* [DATA SUPPLIED]
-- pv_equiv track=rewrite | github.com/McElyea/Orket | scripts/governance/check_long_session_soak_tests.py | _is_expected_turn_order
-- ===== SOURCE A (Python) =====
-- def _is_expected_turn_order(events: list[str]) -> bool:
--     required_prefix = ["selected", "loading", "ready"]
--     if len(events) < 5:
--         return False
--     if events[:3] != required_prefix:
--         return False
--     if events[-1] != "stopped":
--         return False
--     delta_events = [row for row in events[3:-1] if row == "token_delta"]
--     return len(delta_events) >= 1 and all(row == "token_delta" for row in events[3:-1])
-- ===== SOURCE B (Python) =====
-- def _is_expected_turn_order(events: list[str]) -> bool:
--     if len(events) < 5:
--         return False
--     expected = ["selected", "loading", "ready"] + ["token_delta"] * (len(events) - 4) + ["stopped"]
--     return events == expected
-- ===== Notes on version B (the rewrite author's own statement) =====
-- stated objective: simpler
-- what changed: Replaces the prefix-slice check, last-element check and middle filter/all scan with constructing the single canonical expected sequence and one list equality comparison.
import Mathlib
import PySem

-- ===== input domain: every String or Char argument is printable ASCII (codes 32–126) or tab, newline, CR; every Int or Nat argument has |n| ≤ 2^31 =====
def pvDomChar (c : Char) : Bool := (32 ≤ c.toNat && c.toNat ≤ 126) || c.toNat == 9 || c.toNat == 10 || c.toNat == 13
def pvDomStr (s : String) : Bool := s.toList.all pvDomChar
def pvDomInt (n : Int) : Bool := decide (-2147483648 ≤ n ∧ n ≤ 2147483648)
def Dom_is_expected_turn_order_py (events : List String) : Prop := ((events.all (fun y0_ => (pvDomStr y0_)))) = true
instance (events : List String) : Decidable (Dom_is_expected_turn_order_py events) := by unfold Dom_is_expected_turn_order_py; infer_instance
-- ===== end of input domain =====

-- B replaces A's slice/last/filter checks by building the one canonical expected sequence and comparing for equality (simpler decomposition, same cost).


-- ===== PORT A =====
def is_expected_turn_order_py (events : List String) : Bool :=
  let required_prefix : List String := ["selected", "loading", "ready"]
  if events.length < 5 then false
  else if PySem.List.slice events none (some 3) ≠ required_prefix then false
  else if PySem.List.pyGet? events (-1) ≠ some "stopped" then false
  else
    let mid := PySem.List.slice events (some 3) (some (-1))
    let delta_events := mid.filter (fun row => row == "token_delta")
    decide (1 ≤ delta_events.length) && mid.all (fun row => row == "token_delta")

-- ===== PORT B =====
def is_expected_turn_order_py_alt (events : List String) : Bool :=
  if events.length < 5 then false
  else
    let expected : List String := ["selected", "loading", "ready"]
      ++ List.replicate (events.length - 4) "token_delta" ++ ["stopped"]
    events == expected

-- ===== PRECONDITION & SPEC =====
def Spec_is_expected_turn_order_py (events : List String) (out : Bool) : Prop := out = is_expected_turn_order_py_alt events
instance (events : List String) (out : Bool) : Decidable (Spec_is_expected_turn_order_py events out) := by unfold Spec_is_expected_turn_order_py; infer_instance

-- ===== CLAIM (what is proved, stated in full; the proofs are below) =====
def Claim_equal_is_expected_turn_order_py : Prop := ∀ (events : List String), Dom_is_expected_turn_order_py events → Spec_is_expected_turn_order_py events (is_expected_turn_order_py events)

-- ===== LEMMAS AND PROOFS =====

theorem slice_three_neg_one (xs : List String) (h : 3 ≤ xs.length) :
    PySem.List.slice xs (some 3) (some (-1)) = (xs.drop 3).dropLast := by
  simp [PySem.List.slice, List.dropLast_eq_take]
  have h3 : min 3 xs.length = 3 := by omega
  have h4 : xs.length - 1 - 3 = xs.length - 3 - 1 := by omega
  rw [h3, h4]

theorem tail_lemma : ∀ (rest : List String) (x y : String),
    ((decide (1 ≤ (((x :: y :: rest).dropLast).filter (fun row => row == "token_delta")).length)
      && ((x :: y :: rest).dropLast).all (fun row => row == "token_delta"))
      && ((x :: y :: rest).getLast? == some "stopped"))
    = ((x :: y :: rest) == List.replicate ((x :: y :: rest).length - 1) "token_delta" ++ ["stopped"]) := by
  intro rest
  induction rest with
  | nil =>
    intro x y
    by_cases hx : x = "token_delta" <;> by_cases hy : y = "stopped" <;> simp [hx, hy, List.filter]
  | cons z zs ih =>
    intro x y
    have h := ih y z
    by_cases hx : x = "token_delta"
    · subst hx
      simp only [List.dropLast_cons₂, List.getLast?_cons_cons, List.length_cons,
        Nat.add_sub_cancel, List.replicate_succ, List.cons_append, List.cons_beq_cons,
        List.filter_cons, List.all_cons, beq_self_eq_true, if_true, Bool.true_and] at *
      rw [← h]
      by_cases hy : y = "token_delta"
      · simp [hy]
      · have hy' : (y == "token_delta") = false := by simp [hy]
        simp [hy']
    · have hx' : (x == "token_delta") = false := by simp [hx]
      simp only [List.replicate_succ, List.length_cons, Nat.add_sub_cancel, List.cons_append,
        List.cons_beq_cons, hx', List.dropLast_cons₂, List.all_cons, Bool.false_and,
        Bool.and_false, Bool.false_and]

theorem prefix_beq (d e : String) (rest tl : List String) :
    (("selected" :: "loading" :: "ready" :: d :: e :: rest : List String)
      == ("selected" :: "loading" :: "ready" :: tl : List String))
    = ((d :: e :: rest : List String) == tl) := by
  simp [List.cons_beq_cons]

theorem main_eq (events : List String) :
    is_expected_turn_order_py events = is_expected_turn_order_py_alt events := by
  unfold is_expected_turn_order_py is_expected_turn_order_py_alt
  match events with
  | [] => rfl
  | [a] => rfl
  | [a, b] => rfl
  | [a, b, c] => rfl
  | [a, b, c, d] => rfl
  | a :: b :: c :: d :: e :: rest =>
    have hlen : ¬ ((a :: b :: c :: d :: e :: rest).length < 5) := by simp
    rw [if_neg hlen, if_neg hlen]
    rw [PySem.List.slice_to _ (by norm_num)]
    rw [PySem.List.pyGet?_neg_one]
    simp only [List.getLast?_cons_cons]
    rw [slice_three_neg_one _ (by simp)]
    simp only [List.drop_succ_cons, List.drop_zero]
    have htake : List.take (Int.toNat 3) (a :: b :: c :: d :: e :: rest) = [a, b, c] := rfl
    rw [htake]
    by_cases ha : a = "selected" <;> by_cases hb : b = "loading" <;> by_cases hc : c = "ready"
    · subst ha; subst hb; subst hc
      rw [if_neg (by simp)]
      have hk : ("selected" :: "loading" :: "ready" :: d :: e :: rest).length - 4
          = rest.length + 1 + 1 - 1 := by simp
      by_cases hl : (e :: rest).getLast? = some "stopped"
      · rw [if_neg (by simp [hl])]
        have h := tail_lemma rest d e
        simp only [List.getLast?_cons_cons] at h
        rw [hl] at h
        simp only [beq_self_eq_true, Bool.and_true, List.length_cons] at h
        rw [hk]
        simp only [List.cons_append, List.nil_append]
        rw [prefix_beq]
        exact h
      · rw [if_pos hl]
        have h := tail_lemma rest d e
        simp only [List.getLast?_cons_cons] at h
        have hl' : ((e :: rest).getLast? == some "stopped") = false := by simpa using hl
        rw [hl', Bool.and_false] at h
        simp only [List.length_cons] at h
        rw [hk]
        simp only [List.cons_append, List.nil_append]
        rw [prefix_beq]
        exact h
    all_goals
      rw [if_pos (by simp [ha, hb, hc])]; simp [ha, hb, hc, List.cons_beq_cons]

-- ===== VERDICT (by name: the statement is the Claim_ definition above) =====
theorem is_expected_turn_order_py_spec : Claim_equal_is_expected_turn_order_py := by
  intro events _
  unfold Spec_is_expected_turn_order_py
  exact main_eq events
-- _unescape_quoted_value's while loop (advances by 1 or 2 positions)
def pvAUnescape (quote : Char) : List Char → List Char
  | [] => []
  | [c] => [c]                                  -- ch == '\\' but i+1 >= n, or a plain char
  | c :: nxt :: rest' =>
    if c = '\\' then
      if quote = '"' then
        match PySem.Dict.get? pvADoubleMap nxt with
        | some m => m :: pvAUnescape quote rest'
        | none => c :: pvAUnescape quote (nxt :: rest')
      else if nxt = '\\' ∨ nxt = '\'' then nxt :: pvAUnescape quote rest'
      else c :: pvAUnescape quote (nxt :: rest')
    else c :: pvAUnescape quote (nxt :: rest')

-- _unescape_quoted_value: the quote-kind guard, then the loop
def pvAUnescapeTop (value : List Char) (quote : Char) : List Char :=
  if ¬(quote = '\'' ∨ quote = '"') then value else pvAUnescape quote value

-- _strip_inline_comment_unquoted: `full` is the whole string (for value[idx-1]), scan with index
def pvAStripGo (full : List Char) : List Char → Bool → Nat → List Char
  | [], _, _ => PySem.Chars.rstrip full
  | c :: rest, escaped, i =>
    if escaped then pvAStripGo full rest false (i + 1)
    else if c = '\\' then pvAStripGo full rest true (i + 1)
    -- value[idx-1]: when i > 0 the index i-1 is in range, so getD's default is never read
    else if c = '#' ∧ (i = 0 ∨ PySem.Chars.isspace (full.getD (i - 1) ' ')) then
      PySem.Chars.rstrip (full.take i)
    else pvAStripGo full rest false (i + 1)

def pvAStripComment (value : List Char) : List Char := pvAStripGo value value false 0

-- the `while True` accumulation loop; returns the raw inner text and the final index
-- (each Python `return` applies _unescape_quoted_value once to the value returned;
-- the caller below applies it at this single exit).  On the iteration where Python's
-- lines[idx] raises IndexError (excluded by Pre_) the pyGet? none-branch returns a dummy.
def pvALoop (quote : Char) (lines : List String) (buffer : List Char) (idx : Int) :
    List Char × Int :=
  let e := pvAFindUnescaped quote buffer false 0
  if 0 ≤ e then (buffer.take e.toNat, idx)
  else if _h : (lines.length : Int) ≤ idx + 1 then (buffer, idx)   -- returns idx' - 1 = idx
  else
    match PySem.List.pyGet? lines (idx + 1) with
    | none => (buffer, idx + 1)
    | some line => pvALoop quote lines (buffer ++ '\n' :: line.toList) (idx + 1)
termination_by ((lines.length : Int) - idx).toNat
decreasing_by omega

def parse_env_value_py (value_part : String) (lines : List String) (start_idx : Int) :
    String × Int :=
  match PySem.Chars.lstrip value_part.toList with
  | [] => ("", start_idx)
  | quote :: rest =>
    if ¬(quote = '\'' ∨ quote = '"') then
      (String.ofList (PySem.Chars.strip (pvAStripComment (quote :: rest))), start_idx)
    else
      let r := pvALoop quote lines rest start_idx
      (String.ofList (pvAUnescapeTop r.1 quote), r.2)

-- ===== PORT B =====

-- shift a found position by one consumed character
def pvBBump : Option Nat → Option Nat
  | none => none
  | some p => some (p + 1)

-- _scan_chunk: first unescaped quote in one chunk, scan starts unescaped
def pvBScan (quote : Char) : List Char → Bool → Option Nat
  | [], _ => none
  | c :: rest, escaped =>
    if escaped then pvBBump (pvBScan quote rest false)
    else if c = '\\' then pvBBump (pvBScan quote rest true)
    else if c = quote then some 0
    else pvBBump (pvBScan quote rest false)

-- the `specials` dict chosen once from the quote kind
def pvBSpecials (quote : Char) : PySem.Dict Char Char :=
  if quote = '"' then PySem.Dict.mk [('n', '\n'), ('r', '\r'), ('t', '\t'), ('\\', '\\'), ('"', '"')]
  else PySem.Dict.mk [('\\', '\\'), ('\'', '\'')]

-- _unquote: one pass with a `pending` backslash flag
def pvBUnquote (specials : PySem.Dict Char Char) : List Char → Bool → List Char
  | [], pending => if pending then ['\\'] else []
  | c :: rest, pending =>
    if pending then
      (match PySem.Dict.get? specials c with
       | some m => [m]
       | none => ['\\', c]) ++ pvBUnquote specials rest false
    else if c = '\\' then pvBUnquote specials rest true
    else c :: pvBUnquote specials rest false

* * *

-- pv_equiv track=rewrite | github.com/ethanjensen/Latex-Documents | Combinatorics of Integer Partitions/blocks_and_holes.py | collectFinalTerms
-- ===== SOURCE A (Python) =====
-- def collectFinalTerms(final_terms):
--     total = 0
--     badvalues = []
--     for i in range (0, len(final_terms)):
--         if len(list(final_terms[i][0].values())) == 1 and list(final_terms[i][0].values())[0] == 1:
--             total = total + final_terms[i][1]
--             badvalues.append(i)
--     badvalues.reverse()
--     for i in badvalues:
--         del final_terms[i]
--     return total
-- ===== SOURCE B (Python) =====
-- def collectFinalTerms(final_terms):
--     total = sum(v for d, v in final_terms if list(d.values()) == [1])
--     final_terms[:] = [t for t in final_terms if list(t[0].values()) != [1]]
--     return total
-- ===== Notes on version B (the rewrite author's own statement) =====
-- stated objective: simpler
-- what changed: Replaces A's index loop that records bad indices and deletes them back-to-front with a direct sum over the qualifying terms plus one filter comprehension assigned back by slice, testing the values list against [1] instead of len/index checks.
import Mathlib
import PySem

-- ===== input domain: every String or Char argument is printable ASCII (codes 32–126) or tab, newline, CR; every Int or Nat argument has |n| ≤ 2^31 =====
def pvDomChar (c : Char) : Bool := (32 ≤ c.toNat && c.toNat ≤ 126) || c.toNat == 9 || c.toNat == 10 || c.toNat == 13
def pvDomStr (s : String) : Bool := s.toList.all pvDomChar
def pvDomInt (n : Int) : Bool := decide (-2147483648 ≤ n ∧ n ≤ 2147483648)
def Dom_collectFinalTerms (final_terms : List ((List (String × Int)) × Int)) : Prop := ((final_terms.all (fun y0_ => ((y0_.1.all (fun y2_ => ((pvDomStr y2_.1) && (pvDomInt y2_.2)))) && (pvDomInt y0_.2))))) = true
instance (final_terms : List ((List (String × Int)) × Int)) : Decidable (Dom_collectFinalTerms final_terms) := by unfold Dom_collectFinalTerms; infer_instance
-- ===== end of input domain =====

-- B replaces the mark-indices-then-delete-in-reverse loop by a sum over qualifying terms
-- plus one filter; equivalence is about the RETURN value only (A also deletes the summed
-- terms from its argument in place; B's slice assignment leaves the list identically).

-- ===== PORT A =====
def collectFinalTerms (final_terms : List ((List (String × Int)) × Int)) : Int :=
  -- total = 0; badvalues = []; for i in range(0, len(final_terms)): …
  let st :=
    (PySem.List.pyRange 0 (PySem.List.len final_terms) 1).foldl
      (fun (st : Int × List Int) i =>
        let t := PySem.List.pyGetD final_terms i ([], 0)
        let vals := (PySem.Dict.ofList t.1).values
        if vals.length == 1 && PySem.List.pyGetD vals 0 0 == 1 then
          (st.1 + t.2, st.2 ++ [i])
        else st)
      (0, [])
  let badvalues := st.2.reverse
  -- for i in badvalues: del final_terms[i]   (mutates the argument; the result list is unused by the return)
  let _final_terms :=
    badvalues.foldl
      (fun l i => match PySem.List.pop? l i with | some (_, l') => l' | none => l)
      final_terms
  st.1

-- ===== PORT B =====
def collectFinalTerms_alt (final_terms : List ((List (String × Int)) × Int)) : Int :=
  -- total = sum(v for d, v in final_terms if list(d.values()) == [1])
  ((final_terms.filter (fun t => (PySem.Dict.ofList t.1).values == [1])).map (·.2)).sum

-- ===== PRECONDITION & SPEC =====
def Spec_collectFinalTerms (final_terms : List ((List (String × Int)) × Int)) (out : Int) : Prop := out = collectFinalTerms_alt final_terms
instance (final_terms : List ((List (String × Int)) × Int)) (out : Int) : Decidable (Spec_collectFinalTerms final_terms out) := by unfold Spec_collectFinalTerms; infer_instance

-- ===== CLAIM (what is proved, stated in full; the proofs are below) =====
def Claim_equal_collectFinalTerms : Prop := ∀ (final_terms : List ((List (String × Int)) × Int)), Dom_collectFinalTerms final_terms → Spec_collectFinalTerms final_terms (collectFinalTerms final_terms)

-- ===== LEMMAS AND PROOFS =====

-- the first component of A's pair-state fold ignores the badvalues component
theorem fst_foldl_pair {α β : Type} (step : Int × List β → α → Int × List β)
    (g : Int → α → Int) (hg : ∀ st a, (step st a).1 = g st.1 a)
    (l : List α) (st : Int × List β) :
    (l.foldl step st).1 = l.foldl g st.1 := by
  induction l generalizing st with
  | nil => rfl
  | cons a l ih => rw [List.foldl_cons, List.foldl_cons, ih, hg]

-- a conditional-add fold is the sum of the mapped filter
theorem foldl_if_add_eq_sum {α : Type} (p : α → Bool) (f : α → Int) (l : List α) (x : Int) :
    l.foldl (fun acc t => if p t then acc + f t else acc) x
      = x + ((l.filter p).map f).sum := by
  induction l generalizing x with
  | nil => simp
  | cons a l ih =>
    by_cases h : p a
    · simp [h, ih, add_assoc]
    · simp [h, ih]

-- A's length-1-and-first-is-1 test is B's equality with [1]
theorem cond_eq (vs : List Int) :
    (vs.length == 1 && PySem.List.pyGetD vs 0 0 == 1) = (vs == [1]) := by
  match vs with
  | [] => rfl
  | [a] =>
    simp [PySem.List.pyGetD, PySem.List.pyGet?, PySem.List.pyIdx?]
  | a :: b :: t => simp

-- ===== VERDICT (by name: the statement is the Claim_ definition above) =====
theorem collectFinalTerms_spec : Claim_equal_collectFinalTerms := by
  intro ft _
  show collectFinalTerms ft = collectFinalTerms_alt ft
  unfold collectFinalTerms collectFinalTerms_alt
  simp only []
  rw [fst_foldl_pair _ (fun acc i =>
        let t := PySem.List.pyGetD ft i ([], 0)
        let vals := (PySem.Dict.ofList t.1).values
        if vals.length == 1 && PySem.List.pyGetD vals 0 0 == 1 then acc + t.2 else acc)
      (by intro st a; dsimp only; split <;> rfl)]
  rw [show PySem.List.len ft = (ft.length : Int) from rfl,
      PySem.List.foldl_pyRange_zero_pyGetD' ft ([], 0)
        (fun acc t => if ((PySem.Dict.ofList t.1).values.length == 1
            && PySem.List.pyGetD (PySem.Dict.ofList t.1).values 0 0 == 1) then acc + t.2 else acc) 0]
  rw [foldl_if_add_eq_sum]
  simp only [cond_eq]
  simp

* [WORK ORDER] Only lines that hold the string "what" belong in the answer, so copy every one of them from the records.

* [YOUR SOLUTION]
-- what changed: Replaces the prefix-slice check, last-element check and middle filter/all scan with constructing the single canonical expected sequence and one list equality comparison.
-- ===== CLAIM (what is proved, stated in full; the proofs are below) =====
-- what changed: Replaces A's index loop that records bad indices and deletes them back-to-front with a direct sum over the qualifying terms plus one filter comprehension assigned back by slice, testing the values list against [1] instead of len/index checks.
-- ===== CLAIM (what is proved, stated in full; the proofs are below) =====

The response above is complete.